Die Witwe von Sarepta in AT muss um ihr Leben bangen und hat trotzdem ein offenes Herz für einen, der im Grunde keine größeren Sorge hat außer der, dass er müde und hungrig ist. Mit ihm teilt diese Witwe das Letzte, was sie hat. Sie teilt nicht etwas, sie teilt alles. Aber: „Ihr Mehltopf wurde nicht leer und das Öl im Krug versiegte nicht.“ Ähnlich die Witwe im Tempel. Sie gibt alles, was sie hat - sie gibt sich selbst.

Reiche spenden mit großer Geste ansehnliche Summen – die beiden armen Frauen geben buchstäblich ihr Letztes her. Sie machen kein großes Aufheben aus ihrer Spende. Ein bekannter Politiker oder ein Bankvorstand überreicht einen großgedruckten Scheck – für einen guten Zweck. Die Summe ist, in Vergleich zu ihrem Besitz, bescheiden. Aber das Ganze steht am anderen Tag mit Bild und Unterschrift in der Zeitung. Tu Gutes und rede darüber ist ihre Devise.
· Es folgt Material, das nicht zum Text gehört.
-- pv_equiv track=rewrite | github.com/MrBrantCode/unitest_baseline | mut_generate/mist_train_taco/taco_3178/solution.py | count_biscuit_selections
-- ===== SOURCE A (Python) =====
-- def count_biscuit_selections(N, P, A):
--     # Calculate the number of odd and even bags
--     O = sum([a % 2 for a in A])
--     E = N - O
--
--     # Precompute factorials up to 50
--     fa = [1]
--     for i in range(1, 51):
--         fa.append(fa[-1] * i)
--
--     # Calculate the number of valid selections
--     ans = 0
--     for i in range(P, O + 1, 2):
--         ans += fa[O] // (fa[i] * fa[O - i])
--
--     # Multiply by the number of ways to choose even bags
--     return ans * 2 ** E
-- ===== SOURCE B (Python) =====
-- def count_biscuit_selections(N, P, A):
--     # Pascal-triangle DP instead of factorials: build row O incrementally.
--     O = sum(1 for a in A if a % 2 != 0)
--     row = [1]
--     for _ in range(O):
--         row = [x + y for x, y in zip([0] + row, row + [0])]
--     ans = sum(row[i] for i in range(P, O + 1, 2))
--     return ans * 2 ** (N - O)
-- ===== Notes on version B (the rewrite author's own statement) =====
-- stated objective: alternative
-- what changed: Replaces A's precomputed factorial table and factorial-ratio binomials fa[O]//(fa[i]*fa[O-i]) by an incrementally built Pascal-triangle row (additive DP), summing its entries directly.
-- outside the precondition, e.g. on count_biscuit_selections(2, -1, [1, 1]): A returns 2, B returns 3; on count_biscuit_selections(0, 0, [1]): A returns 0.5, B returns 0.5
import Mathlib
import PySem

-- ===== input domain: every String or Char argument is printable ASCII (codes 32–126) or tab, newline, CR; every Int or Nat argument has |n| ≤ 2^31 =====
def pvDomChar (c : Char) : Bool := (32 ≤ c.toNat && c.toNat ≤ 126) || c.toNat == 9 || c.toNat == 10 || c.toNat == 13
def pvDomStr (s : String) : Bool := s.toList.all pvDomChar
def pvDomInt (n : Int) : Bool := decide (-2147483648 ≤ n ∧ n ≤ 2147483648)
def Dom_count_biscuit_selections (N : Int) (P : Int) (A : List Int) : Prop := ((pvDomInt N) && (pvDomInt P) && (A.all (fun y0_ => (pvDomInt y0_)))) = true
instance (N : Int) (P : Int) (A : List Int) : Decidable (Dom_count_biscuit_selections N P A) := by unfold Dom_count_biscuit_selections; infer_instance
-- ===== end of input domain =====

-- B replaces A's factorial table and factorial-ratio binomials by an incrementally built
-- Pascal-triangle row (additive DP); same value on Pre_, objective: alternative algorithm.

-- ===== PORT A =====
-- fa = [1]; for i in range(1, 51): fa.append(fa[-1] * i)
def pvA_fa : List Int :=
  (PySem.List.pyRange 1 51 1).foldl
    (fun fa i => fa ++ [((PySem.List.pyGet? fa (-1)).getD 0) * i]) [1]

def count_biscuit_selections (N : Int) (P : Int) (A : List Int) : Int :=
  let O : Int := (A.map (fun a => PySem.Int.mod a 2)).sum
  let E : Int := N - O
  -- for i in range(P, O+1, 2): ans += fa[O] // (fa[i] * fa[O-i]); inside Pre_ every index is in range
  let ans : Int := (PySem.List.pyRange P (O + 1) 2).foldl
    (fun ans i => ans + PySem.Int.floordiv ((PySem.List.pyGet? pvA_fa O).getD 0)
        (((PySem.List.pyGet? pvA_fa i).getD 0) * ((PySem.List.pyGet? pvA_fa (O - i)).getD 0))) 0
  -- 2 ** E; exact for 0 ≤ E, which Pre_ guarantees
  ans * 2 ^ E.toNat

-- ===== PORT B =====
-- row = [x + y for x, y in zip([0] + row, row + [0])]
def pvPascalNext (r : List Int) : List Int := List.zipWith (· + ·) (0 :: r) (r ++ [0])

def count_biscuit_selections_alt (N : Int) (P : Int) (A : List Int) : Int :=
  let O : Int := ((A.filter (fun a => PySem.Int.mod a 2 != 0)).length : Int)
  let row : List Int := (PySem.List.pyRange 0 O 1).foldl (fun r _ => pvPascalNext r) [1]
  let ans : Int := ((PySem.List.pyRange P (O + 1) 2).map
    (fun i => (PySem.List.pyGet? row i).getD 0)).sum
  -- 2 ** (N - O); exact for O ≤ N, which Pre_ guarantees
  ans * 2 ^ (N - O).toNat

-- ===== PRECONDITION & SPEC =====
-- Pre_ excludes: P < 0 (A reads fa with a wrapped or out-of-range negative index — IndexError
-- or an accidental value), more than 50 odd elements (A raises IndexError on fa[O]), and
-- odd count > N (A computes 2 ** negative, a float, not an int).
def Pre_count_biscuit_selections (N : Int) (P : Int) (A : List Int) : Prop :=
  0 ≤ P ∧ ((A.countP (fun a => PySem.Int.mod a 2 != 0) : Int) ≤ N)
    ∧ A.countP (fun a => PySem.Int.mod a 2 != 0) ≤ 50
instance (N : Int) (P : Int) (A : List Int) : Decidable (Pre_count_biscuit_selections N P A) := by
  unfold Pre_count_biscuit_selections; infer_instance
def pvWitness_count_biscuit_selections : Int × Int × List Int := (5, 2, [1, 3, 2, 5, 4])

def Spec_count_biscuit_selections (N : Int) (P : Int) (A : List Int) (out : Int) : Prop := out = count_biscuit_selections_alt N P A
instance (N : Int) (P : Int) (A : List Int) (out : Int) : Decidable (Spec_count_biscuit_selections N P A out) := by unfold Spec_count_biscuit_selections; infer_instance

-- ===== CLAIM (what is proved, stated in full; the proofs are below) =====
def Claim_equal_count_biscuit_selections : Prop := ∀ (N : Int) (P : Int) (A : List Int), Dom_count_biscuit_selections N P A → Pre_count_biscuit_selections N P A → Spec_count_biscuit_selections N P A (count_biscuit_selections N P A)

-- ===== LEMMAS AND PROOFS =====

-- A's sum of a % 2 counts the odd elements
theorem pv_sum_mod_two (A : List Int) :
    (A.map (fun a => PySem.Int.mod a 2)).sum = (A.countP (fun a => PySem.Int.mod a 2 != 0) : Int) := by
  induction A with
  | nil => simp
  | cons a t ih =>
    simp only [List.map_cons, List.sum_cons, List.countP_cons, ih]
    rcases PySem.Int.mod_two_eq a with h | h <;> rw [h] <;> (push_cast; simp; try omega)

-- the factorial table A builds
theorem pvA_fa_eq : pvA_fa = (List.range 51).map (fun n => (n.factorial : Int)) := by decide

theorem pv_fa_get (k : Nat) (hk : k ≤ 50) :
    (PySem.List.pyGet? pvA_fa (k : Int)).getD 0 = (k.factorial : Int) := by
  rw [pvA_fa_eq, PySem.List.pyGet?_natCast]
  simp [Nat.lt_succ_of_le hk]

-- one Pascal step sends row n to row n+1
theorem pv_pascalNext_row (n : Nat) :
    pvPascalNext ((List.range (n + 1)).map (fun i => (n.choose i : Int))) =
      (List.range (n + 2)).map (fun i => ((n + 1).choose i : Int)) := by
  apply List.ext_getElem
  · simp [pvPascalNext]
  · intro j h1 h2
    have hj : j < n + 2 := by simpa using h2
    simp only [pvPascalNext, List.getElem_zipWith]
    rcases j with _ | j'
    · simp
    · have hj' : j' < n + 1 := by omega
      rw [List.getElem_cons_succ]
      by_cases hc : j' + 1 < n + 1
      · rw [List.getElem_append_left (by simpa using hc)]
        simp only [List.getElem_map, List.getElem_range]
        rw [Nat.choose_succ_succ]
        push_cast; ring
      · have hj1 : j' = n := by omega
        subst hj1
        rw [List.getElem_append_right (by simp)]
        simp

-- B's loop builds row o of Pascal's triangle
theorem pv_row_eq (o : Nat) :
    (PySem.List.pyRange 0 (o : Int) 1).foldl (fun r _ => pvPascalNext r) [1] =
      (List.range (o + 1)).map (fun i => (o.choose i : Int)) := by
  induction o with
  | zero => simp [PySem.List.pyRange_one_eq_nil (by omega : (0:Int) ≤ 0)]
  | succ n ih =>
    have hsp : ((n + 1 : Nat) : Int) = (n : Int) + 1 := by push_cast; ring
    rw [hsp, PySem.List.pyRange_one_succ_right (by positivity), List.foldl_append, ih]
    simpa using pv_pascalNext_row n

-- the factorial ratio is the binomial coefficient
theorem pv_floordiv_choose (o i : Nat) (h : i ≤ o) :
    PySem.Int.floordiv (o.factorial : Int) ((i.factorial : Int) * (((o - i).factorial : Nat) : Int))
      = (o.choose i : Int) := by
  have key := Nat.choose_mul_factorial_mul_factorial h
  have hpos : (0 : Int) < (i.factorial : Int) * (((o - i).factorial : Nat) : Int) := by positivity
  have ha : (o.factorial : Int) = (o.choose i : Int) * ((i.factorial : Int) * (((o - i).factorial : Nat) : Int)) := by
    rw [← mul_assoc]; exact_mod_cast key.symm
  rw [PySem.Int.floordiv_eq_iff_of_pos hpos]
  constructor
  · rw [ha]
  · rw [ha]; nlinarith [hpos]

theorem count_biscuit_selections_spec_aux (N P : Int) (A : List Int)
    (hP : 0 ≤ P) (_hN : ((A.countP (fun a => PySem.Int.mod a 2 != 0) : Int) ≤ N))
    (h50 : A.countP (fun a => PySem.Int.mod a 2 != 0) ≤ 50) :
    count_biscuit_selections N P A = count_biscuit_selections_alt N P A := by
  set o : Nat := A.countP (fun a => PySem.Int.mod a 2 != 0) with ho
  have hA : count_biscuit_selections N P A =
      ((PySem.List.pyRange P ((A.map (fun a => PySem.Int.mod a 2)).sum + 1) 2).foldl
        (fun ans i => ans + PySem.Int.floordiv
          ((PySem.List.pyGet? pvA_fa ((A.map (fun a => PySem.Int.mod a 2)).sum)).getD 0)
          (((PySem.List.pyGet? pvA_fa i).getD 0) *
            ((PySem.List.pyGet? pvA_fa ((A.map (fun a => PySem.Int.mod a 2)).sum - i)).getD 0))) 0)
      * 2 ^ (N - (A.map (fun a => PySem.Int.mod a 2)).sum).toNat := rfl
  have hB : count_biscuit_selections_alt N P A =
      (((PySem.List.pyRange P (((A.filter (fun a => PySem.Int.mod a 2 != 0)).length : Int) + 1) 2).map
        (fun i => (PySem.List.pyGet?
          ((PySem.List.pyRange 0 ((A.filter (fun a => PySem.Int.mod a 2 != 0)).length : Int) 1).foldl
            (fun r _ => pvPascalNext r) [1]) i).getD 0)).sum)
      * 2 ^ (N - ((A.filter (fun a => PySem.Int.mod a 2 != 0)).length : Int)).toNat := rfl
  have hlen : ((A.filter (fun a => PySem.Int.mod a 2 != 0)).length : Int) = (o : Int) := by
    simp [ho, List.countP_eq_length_filter]
  rw [hA, hB, pv_sum_mod_two, ← ho, hlen, pv_row_eq, PySem.List.foldl_add, zero_add]
  refine congrArg (fun z => z * 2 ^ (N - (o : Int)).toNat) ?_
  refine congrArg List.sum (List.map_congr_left ?_)
  intro i hi
  have hmem := (PySem.List.mem_pyRange_iff_of_pos (by norm_num) i).mp hi
  have hiP : P ≤ i := hmem.1
  have hio : i ≤ (o : Int) := by omega
  have hi0 : 0 ≤ i := le_trans hP hiP
  set k : Nat := i.toNat with hk
  have hik : i = (k : Int) := by omega
  have hko : k ≤ o := by omega
  rw [hik, pv_fa_get o h50, pv_fa_get k (le_trans hko h50)]
  have hsub : (o : Int) - (k : Int) = ((o - k : Nat) : Int) := by omega
  rw [hsub, pv_fa_get (o - k) (by omega)]
  rw [pv_floordiv_choose o k hko]
  rw [PySem.List.pyGet?_natCast]
  simp [Nat.lt_succ_of_le hko]

-- ===== VERDICT (by name: the statement is the Claim_ definition above) =====
theorem count_biscuit_selections_spec : Claim_equal_count_biscuit_selections := by
  intro N P A _ hpre
  rcases hpre with ⟨hP, hN, h50⟩
  exact count_biscuit_selections_spec_aux N P A hP hN h50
Die kleine unbedeutende Frau, wirft ihre paar Cents in den Opferkasten. Man könnte über ihre hilflose Geste fast mit einem müden Lächeln hinweggehen. Was sind schon diese paar Cents? Was kann man damit schon bewirken? Was kommt bei dem, was sie tut, schon Großes heraus?
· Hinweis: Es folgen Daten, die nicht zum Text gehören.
theorem vSeq_succ (xs : List Int) (hn : 1 ≤ xs.length) (t : Nat) :
    vSeq xs (t + 1) = vSeq xs t + xs.getD (t % xs.length) 0 := by
  have h0 : 0 < xs.length := hn
  have hr : t % xs.length < xs.length := Nat.mod_lt _ h0
  have hdm : xs.length * (t / xs.length) + t % xs.length = t := Nat.div_add_mod t xs.length
  by_cases hcase : t % xs.length + 1 < xs.length
  · obtain ⟨hd, hm⟩ := divmod_char xs.length (t+1) (t / xs.length) (t % xs.length + 1) h0 hcase
      (by rw [Nat.mul_comm (t / xs.length) xs.length]; omega)
    rw [vSeq, vSeq, hd, hm, pfN_succ xs _ hr]; ring
  · have heq : t % xs.length + 1 = xs.length := by omega
    obtain ⟨hd, hm⟩ := divmod_char xs.length (t+1) (t / xs.length + 1) 0 h0 h0
      (by rw [Nat.mul_comm (t / xs.length + 1) xs.length, Nat.mul_add]; omega)
    have hp : pfN xs (t % xs.length) + xs.getD (t % xs.length) 0 = xs.sum := by
      rw [← pfN_succ xs _ hr, heq, pfN_len]
    rw [vSeq, vSeq, hd, hm]
    simp only [pfN, List.take_zero, List.sum_nil, add_zero]
    rw [Nat.cast_add, Nat.cast_one]
    unfold pfN at hp
    linarith [hp]

theorem vSeq_decomp0 (xs : List Int) (m i : Nat) (hi : i < xs.length) :
    vSeq xs (m * xs.length + i) = (m : Int) * xs.sum + pfN xs i := by
  obtain ⟨hd, hm⟩ := divmod_char xs.length (m * xs.length + i) m i (by omega) hi rfl
  rw [vSeq, hd, hm]

theorem vSeq_decomp (xs : List Int) (d j : Nat) (h1 : 1 ≤ j) (hj : j ≤ xs.length) :
    vSeq xs (d * xs.length + j) = (d : Int) * xs.sum + pfN xs j := by
  by_cases h : j < xs.length
  · exact vSeq_decomp0 xs d j h
  · have hj' : j = xs.length := by omega
    have he : d * xs.length + j = (d+1) * xs.length + 0 := by rw [Nat.add_mul]; omega
    rw [he, vSeq_decomp0 xs (d+1) 0 (by omega), hj', pfN_len]
    simp only [pfN, List.take_zero, List.sum_nil]
    push_cast; ring

theorem natAbs_sum_le (l : List Int) : l.sum.natAbs ≤ (l.map Int.natAbs).sum := by
  induction l with
  | nil => simp
  | cons x xs ih =>
    simp only [List.sum_cons, List.map_cons]
    calc (x + xs.sum).natAbs ≤ x.natAbs + xs.sum.natAbs := Int.natAbs_add_le _ _
    _ ≤ x.natAbs + (xs.map Int.natAbs).sum := by omega

theorem pf_bound (xs : List Int) (m : Nat) :
    (pfN xs m).natAbs ≤ (xs.map Int.natAbs).sum := by
  calc (pfN xs m).natAbs ≤ ((xs.take m).map Int.natAbs).sum := natAbs_sum_le _
  _ ≤ (xs.map Int.natAbs).sum := by
      rw [List.map_take]
      conv_rhs => rw [← List.take_append_drop m (xs.map Int.natAbs)]
      rw [List.sum_append]; omega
Sein Scherflein beitragen, sagen wir. Aber dieses Scherflein ist alles, was diese Witwe hat - es ist ihr Tagesunterhalt. Sie wird an diesem Tag nichts mehr zu essen haben. Sie gibt einen Tag ihres Lebens. Jesus sagt: Die arme Witwe hat mehr in den Opferkasten geworfen als alle anderen zusammen. Sie hat sich selbst gegeben.
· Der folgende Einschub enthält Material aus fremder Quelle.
-- pv_equiv track=rewrite | github.com/ShreyanshTripathy/Stochastic_Modelling_of_lifts | Combined Lift System/single_file_simulation.py | data_sorter
-- ===== SOURCE A (Python) =====
-- def data_sorter(passenger_data, lift_position):
--     grouped = {}
--     for item in passenger_data:
--         key = item[3]  # Arrival time field
--         grouped.setdefault(key, []).append(item)
--     sorted_data = []
--     for group in grouped.values():
--         sorted_group = sorted(group, key=lambda x: abs(x[1] - lift_position))
--         sorted_data.extend(sorted_group)
--     return sorted_data
-- ===== SOURCE B (Python) =====
-- def data_sorter(passenger_data, lift_position):
--     first_seen = list(dict.fromkeys(item[3] for item in passenger_data))
--     return sorted(passenger_data,
--                   key=lambda x: (first_seen.index(x[3]), abs(x[1] - lift_position)))
-- ===== Notes on version B (the rewrite author's own statement) =====
-- stated objective: simpler
-- what changed: Replaces A's dict-of-lists grouping plus per-bucket sort and concatenation by two plain passes: an ordered-dedup list of arrival times, then one stable global sort on the composite key (first-appearance position of the arrival time, distance to the lift).
import Mathlib
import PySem

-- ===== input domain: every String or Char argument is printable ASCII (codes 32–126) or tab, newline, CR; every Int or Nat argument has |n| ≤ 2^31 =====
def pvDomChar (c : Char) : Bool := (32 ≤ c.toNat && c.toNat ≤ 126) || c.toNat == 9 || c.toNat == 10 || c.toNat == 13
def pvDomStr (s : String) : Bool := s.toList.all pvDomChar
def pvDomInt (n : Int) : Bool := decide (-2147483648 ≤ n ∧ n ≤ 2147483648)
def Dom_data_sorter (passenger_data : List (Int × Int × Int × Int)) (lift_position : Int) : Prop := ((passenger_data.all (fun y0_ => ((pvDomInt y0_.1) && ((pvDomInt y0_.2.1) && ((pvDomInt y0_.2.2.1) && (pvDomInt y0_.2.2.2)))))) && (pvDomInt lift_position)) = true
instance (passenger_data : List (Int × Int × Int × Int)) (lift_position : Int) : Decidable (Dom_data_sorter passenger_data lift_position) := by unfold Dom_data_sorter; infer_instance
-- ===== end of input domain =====

-- B replaces A's dict-of-lists grouping + per-bucket sort + concatenation by two plain
-- passes — an ordered-dedup list of arrival times, then ONE stable global sort on the
-- composite key (first-appearance position, distance) — same return value, simpler shape.

-- ===== PORT A =====
-- grouped.setdefault(key, []).append(item)  ≡  modify key [] (· ++ [item])  (in-place append, key keeps/gains its position)
def data_sorter (passenger_data : List (Int × Int × Int × Int)) (lift_position : Int) : List (Int × Int × Int × Int) :=
  (PySem.Dict.values
      (passenger_data.foldl (fun d item => d.modify item.2.2.2 [] (fun g => g ++ [item]))
        (PySem.Dict.empty : PySem.Dict Int (List (Int × Int × Int × Int))))).foldl
    (fun acc group => acc ++ PySem.List.sorted group (fun x => (x.2.1 - lift_position).natAbs) false) []

-- ===== PORT B =====
-- list(dict.fromkeys(…)) is PySem.List.dedup; first_seen.index(x[3]) always succeeds
-- (x[3] comes from the list first_seen was built over), ported as index? …|>.getD 0, exact here
def data_sorter_alt (passenger_data : List (Int × Int × Int × Int)) (lift_position : Int) : List (Int × Int × Int × Int) :=
  let first_seen := PySem.List.dedup (passenger_data.map (fun item => item.2.2.2))
  PySem.List.sorted2 passenger_data
    (fun x => (((PySem.List.index? first_seen x.2.2.2).getD 0 : Nat) : Int))
    (fun x => (x.2.1 - lift_position).natAbs) false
Jesus denkt anders. Was diese Frau tut, ist in seinen Augen unendlich wichtig. Was bei ihm und vor Gott zählt, ist die ganz selbst-verständliche alltägliche Güte, sind die vielen unbeachteten Gesten und Taten der Liebe, wie sie jeden Tag tausendfach auf unserer Erde geschehen und in keiner Zeitung stehen. Und so soll es auch zwischen Gott und uns sein. Ich soll Gott nicht etwas von mir zur Verfügung stellen, sondern mich selbst, meine ganze Persönlichkeit.